>>>>>

-- pv_equiv track=rewrite | github.com/Time-Coder/Glass-Engine | glass/minifyc.py | process_trigraph
-- ===== SOURCE A (Python) =====
-- def process_trigraph(str):
--     trigraphs = {
--         '=': '#',
--         '/': '\\',
--         "'": '^',
--         '(': '[',
--         ')': ']',
--         '<': '{',
--         '>': '}',
--         '!': '|',
--         '-': '~'
--     }
--     for ch, replacement in trigraphs.items():
--         ret = ''
--         lst = 0
--         pattern = "??" + ch
--         while lst != len(str):
--             ind = str.find(pattern, lst)
--             if ind == -1:
--                 break
--             ret += str[lst:ind] + replacement
--             lst = ind + len(pattern)
--         ret += str[lst:]
--         str = ret
--     return str
-- ===== SOURCE B (Python) =====
-- def process_trigraph(str):
--     trigraphs = {
--         '=': '#',
--         '/': '\\',
--         "'": '^',
--         '(': '[',
--         ')': ']',
--         '<': '{',
--         '>': '}',
--         '!': '|',
--         '-': '~'
--     }
--     out = []
--     i = 0
--     n = len(str)
--     while i < n:
--         if i + 2 < n and str[i] == '?' and str[i + 1] == '?' and str[i + 2] in trigraphs:
--             out.append(trigraphs[str[i + 2]])
--             i += 3
--         else:
--             out.append(str[i])
--             i += 1
--     return ''.join(out)
-- ===== Notes on version B (the rewrite author's own statement) =====
-- stated objective: alternative
-- what changed: Replaces A's nine sequential whole-string find-and-splice passes (one per trigraph) with a single left-to-right scan that checks each three-character window against the trigraph table once and emits either the mapped replacement or the current character.
import Mathlib
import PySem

<<<<<

In the records, locate each line holding the string "rewrite" and copy it.

-- pv_equiv track=rewrite | github.com/Time-Coder/Glass-Engine | glass/minifyc.py | process_trigraph
-- ===== Notes on version B (the rewrite author's own statement) =====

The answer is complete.